WHAT IS EXPECTED -
Using the entries below, return word for word the lines from the one containing "case case4 =>" up to and including the last.

[Excerpts from a dataset]

******************************

-- pv_equiv track=rewrite | github.com/MrHamdulay/csc3-capstone | examples/data/Assignment_8/lyljon002/question2.py | count
-- ===== SOURCE A (Python) =====
-- def count(k, text):                         #function to count pairs
--     if len(text) == 1 or text == '':        #return no pairs if 1 or no characters
--         return k
--     char1 = text[0]
--     char2 = text[1]
--     if char1 == char2:                  #compare two characters next to each other
--         k = k + 1                       #increase count if they match
--         return count(k, text[2:])       #run function on text missing the pair
--     else:
--         return count(k, text[1:])       #if no pair then run function missing first letter
-- ===== SOURCE B (Python) =====
-- def count(k, text):
--     # single pass with a pending-character state: a pair is counted when the
--     # current character matches the pending one, which is then consumed
--     prev = None
--     for c in text:
--         if prev is not None and c == prev:
--             k += 1
--             prev = None
--         else:
--             prev = c
--     return k
-- ===== Notes on version B (the rewrite author's own statement) =====
-- stated objective: faster
-- what changed: Replaced the O(n^2) recursion that rebuilds a string slice at every step with a single left-to-right pass keeping only a pending-character state (k, prev).
import Mathlib
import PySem

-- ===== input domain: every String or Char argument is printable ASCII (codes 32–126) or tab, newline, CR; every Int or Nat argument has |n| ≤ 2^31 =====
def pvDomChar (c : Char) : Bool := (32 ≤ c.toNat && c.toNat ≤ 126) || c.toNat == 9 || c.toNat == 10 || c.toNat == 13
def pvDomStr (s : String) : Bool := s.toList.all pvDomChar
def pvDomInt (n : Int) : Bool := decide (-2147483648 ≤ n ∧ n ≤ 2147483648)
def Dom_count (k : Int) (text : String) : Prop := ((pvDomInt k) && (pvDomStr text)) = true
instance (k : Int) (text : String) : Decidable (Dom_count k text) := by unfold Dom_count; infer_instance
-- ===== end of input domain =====

-- B replaces A's O(n^2) suffix-slicing recursion by a single linear pass with a
-- pending-character state (objective: faster, asymptotic).
-- ===== PORT A =====
-- A's recursion on the string: empty/one-char base cases, then compare the first
-- two characters; on a match add 1 and drop both (text[2:]), else drop one (text[1:]).
def countGo (k : Int) (l : List Char) : Int :=
  match l with
  | [] => k
  | [_] => k
  | c1 :: c2 :: rest => if c1 = c2 then countGo (k + 1) rest else countGo k (c2 :: rest)

def count (k : Int) (text : String) : Int := countGo k text.toList

-- ===== PORT B =====
-- B's loop body: state is (k, prev); on `prev is not None and c == prev` count and clear.
def stepAlt (s : Int × Option Char) (c : Char) : Int × Option Char :=
  match s.2 with
  | some p => if c = p then (s.1 + 1, none) else (s.1, some c)
  | none => (s.1, some c)

def count_alt (k : Int) (text : String) : Int :=
  (text.toList.foldl stepAlt (k, none)).1

-- ===== PRECONDITION & SPEC =====
def Spec_count (k : Int) (text : String) (out : Int) : Prop := out = count_alt k text
instance (k : Int) (text : String) (out : Int) : Decidable (Spec_count k text out) := by unfold Spec_count; infer_instance

-- ===== CLAIM (what is proved, stated in full; the proofs are below) =====
def Claim_equal_count : Prop := ∀ (k : Int) (text : String), Dom_count k text → Spec_count k text (count k text)

-- ===== LEMMAS AND PROOFS =====
lemma countGo_eq_foldl (l : List Char) (k : Int) :
    countGo k l = (l.foldl stepAlt (k, none)).1 := by
  fun_induction countGo k l
  case case1 => simp
  case case2 => simp [stepAlt]
  case case3 =>
    rename_i ih
    simpa [List.foldl, stepAlt] using ih
  case case4 =>
    rename_i h ih
    simpa [List.foldl, stepAlt, Ne.symm h] using ih

-- ===== VERDICT (by name: the statement is the Claim_ definition above) =====
theorem count_spec : Claim_equal_count := by
  intro k text _
  unfold Spec_count count count_alt
  exact countGo_eq_foldl _ _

******************************

TASK ANSWER -
  case case4 =>
    rename_i h ih
    simpa [List.foldl, stepAlt, Ne.symm h] using ih

-- ===== VERDICT (by name: the statement is the Claim_ definition above) =====
theorem count_spec : Claim_equal_count := by
  intro k text _
  unfold Spec_count count count_alt
  exact countGo_eq_foldl _ _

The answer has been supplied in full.